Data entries
= = =

-- pv_equiv track=rewrite | github.com/collinsakenga/codewars_solutions | 5 kyu/5 kyu_k-Primes.py | puzzle
-- ===== SOURCE A (Python) =====
-- def count_Kprimes(k, start, nd):
--     numbers=[]
--     for i in range(start, nd+1):
--         if len(factorization(i))==k:
--             numbers.append(i)
--     return numbers
--
-- def factorization(n):
--     res=[]
--     factor=2
--     while factor*factor<=n:
--         if n%factor==0:
--             res.append(factor)
--             n//=factor
--             factor=2
--         else:
--             factor+=1
--     res.append(n)
--     return res
--
-- def puzzle(s):
--     first, second, third=count_Kprimes(1, 2, s), count_Kprimes(3, 2, s), count_Kprimes(7, 2, s)
--     target={(s-i):"" for i in third}
--     total=0
--     for i in second:
--         for j in first:
--             if (i+j) in target:
--                 total+=1
--     return total
-- ===== SOURCE B (Python) =====
-- def puzzle(s):
--     ones = []
--     threes = []
--     sevens = []
--     for n in range(2, s + 1):
--         m = n
--         d = 2
--         w = 0
--         while d * d <= m:
--             if m % d == 0:
--                 m //= d
--                 w += 1
--             else:
--                 d += 1
--         if m > 1:
--             w += 1
--         if w == 1:
--             ones.append(n)
--         elif w == 3:
--             threes.append(n)
--         elif w == 7:
--             sevens.append(n)
--     ones_set = set(ones)
--     total = 0
--     for i in threes:
--         for t in sevens:
--             if s - i - t in ones_set:
--                 total += 1
--     return total
-- ===== Notes on version B (the rewrite author's own statement) =====
-- stated objective: faster
-- what changed: One pass over 2..s with a count-only full-division trial factorization buckets numbers into 1-/3-/7-prime lists directly (instead of three count_Kprimes passes each rebuilding a factor list with factor reset to 2), and the triple count iterates the small threes x sevens grid testing primality of the remainder in a set, instead of A's huge threes x primes double loop against a dict of s-t targets.
import Mathlib
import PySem

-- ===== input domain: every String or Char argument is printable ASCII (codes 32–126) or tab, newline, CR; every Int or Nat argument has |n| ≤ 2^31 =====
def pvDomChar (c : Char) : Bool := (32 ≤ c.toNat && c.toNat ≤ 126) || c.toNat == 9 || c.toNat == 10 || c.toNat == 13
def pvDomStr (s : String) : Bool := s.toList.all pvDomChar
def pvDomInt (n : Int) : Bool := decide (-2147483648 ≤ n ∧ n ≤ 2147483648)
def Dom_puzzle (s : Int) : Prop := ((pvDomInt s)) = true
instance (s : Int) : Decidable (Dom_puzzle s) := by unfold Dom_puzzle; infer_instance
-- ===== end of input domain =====

-- B replaces A's three full-range count_Kprimes passes (each rebuilding a factor LIST with the
-- scan reset to 2 after every hit) by one bucketing pass with a count-only factorization, and
-- replaces A's huge threes×primes loop against a dict of (s-t) targets by a threes×sevens loop
-- testing the remainder against the set of primes; measured faster (constant factor).

-- ===== PORT A =====
-- tiny termination facts for the trial-division while-loops (term proofs: kept small on purpose)
theorem pvlem_two_le_succ {d : Int} (hd : 2 ≤ d) : 2 ≤ d + 1 :=
  le_trans hd (le_add_of_nonneg_right zero_le_one)

theorem pvlem_four_le {f n : Int} (hf : 2 ≤ f) (h : f * f ≤ n) : 4 ≤ n :=
  le_trans (le_trans (by decide : (4:Int) ≤ 2 * 2)
    (mul_le_mul hf hf (by decide) (le_trans (by decide) hf))) h

theorem pvlem_floordiv_lt {n f : Int} (hf : 2 ≤ f) (h : f * f ≤ n) :
    PySem.Int.floordiv n f < n :=
  (PySem.Int.floordiv_lt_iff_lt_mul (lt_of_lt_of_le (by decide : (0:Int) < 2) hf)).mpr
    (lt_mul_right (lt_of_lt_of_le (by decide : (0:Int) < 4) (pvlem_four_le hf h))
      (lt_of_lt_of_le (by decide : (1:Int) < 2) hf))

theorem pvlem_dec_fst {n f : Int} (hf : 2 ≤ f) (h : f * f ≤ n) :
    (PySem.Int.floordiv n f).toNat < n.toNat :=
  (Int.toNat_lt_toNat (lt_of_lt_of_le (by decide : (0:Int) < 4) (pvlem_four_le hf h))).mpr
    (pvlem_floordiv_lt hf h)

theorem pvlem_dec_snd {n f : Int} (hf : 2 ≤ f) (h : f * f ≤ n) :
    n.toNat + 2 - (f + 1).toNat < n.toNat + 2 - f.toNat :=
  Int.toNat_add (le_trans (by decide : (0:Int) ≤ 2) hf) (by decide : (0:Int) ≤ 1) ▸
    Nat.sub_succ_lt_self (n.toNat + 2) f.toNat
      (Nat.lt_of_le_of_lt
        (Int.toNat_le_toNat
          (le_trans (le_mul_of_one_le_left (le_trans (by decide : (0:Int) ≤ 2) hf)
            (le_trans (by decide : (1:Int) ≤ 2) hf)) h))
        (Nat.lt_add_of_pos_right (by decide)))

-- while factor*factor<=n: … — the loop is only ever entered with factor ≥ 2, carried as a hypothesis
def factLoopA (res : List Int) (n factor : Int) (hf : 2 ≤ factor) : List Int :=
  if h : factor * factor ≤ n then
    if PySem.Int.mod n factor = 0 then
      factLoopA (res ++ [factor]) (PySem.Int.floordiv n factor) 2 (le_refl 2)
    else
      factLoopA res n (factor + 1) (pvlem_two_le_succ hf)
  else res ++ [n]
termination_by (n.toNat, n.toNat + 2 - factor.toNat)
decreasing_by
  · exact Prod.Lex.left _ _ (pvlem_dec_fst hf h)
  · exact Prod.Lex.right _ (pvlem_dec_snd hf h)

def factorizationA (n : Int) : List Int := factLoopA [] n 2 (le_refl 2)

def count_KprimesA (k start nd : Int) : List Int :=
  (PySem.List.pyRange start (nd + 1) 1).foldl
    (fun numbers i =>
      if PySem.List.len (factorizationA i) = k then numbers ++ [i] else numbers) []

def puzzle (s : Int) : Int :=
  let first := count_KprimesA 1 2 s
  let second := count_KprimesA 3 2 s
  let third := count_KprimesA 7 2 s
  let target : PySem.Dict Int String :=
    third.foldl (fun d i => d.insert (s - i) "") PySem.Dict.empty
  second.foldl (fun total i =>
    first.foldl (fun total j =>
      if target.contains (i + j) then total + 1 else total) total) 0

-- ===== PORT B =====
-- 'while d*d <= m: if m % d == 0: m //= d; w += 1 else: d += 1' — entered only with d ≥ 2 (carried as a hypothesis)
def omegaLoopB (m d w : Int) (hd : 2 ≤ d) : Int :=
  if h : d * d ≤ m then
    if PySem.Int.mod m d = 0 then
      omegaLoopB (PySem.Int.floordiv m d) d (w + 1) hd
    else
      omegaLoopB m (d + 1) w (pvlem_two_le_succ hd)
  else if 1 < m then w + 1 else w
termination_by (m.toNat, m.toNat + 2 - d.toNat)
decreasing_by
  · exact Prod.Lex.left _ _ (pvlem_dec_fst hd h)
  · exact Prod.Lex.right _ (pvlem_dec_snd hd h)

= = =

__DESCRIPTION OF THE TASK__:
Could you restate word for word the lines above from the one containing "second.foldl (fun total i =>" through the one containing "termination_by (m.toNat, m.toNat", both included, and nothing else?

__ANSWER TO THE EXERCISE__:
  second.foldl (fun total i =>
    first.foldl (fun total j =>
      if target.contains (i + j) then total + 1 else total) total) 0

-- ===== PORT B =====
-- 'while d*d <= m: if m % d == 0: m //= d; w += 1 else: d += 1' — entered only with d ≥ 2 (carried as a hypothesis)
def omegaLoopB (m d w : Int) (hd : 2 ≤ d) : Int :=
  if h : d * d ≤ m then
    if PySem.Int.mod m d = 0 then
      omegaLoopB (PySem.Int.floordiv m d) d (w + 1) hd
    else
      omegaLoopB m (d + 1) w (pvlem_two_le_succ hd)
  else if 1 < m then w + 1 else w
termination_by (m.toNat, m.toNat + 2 - d.toNat)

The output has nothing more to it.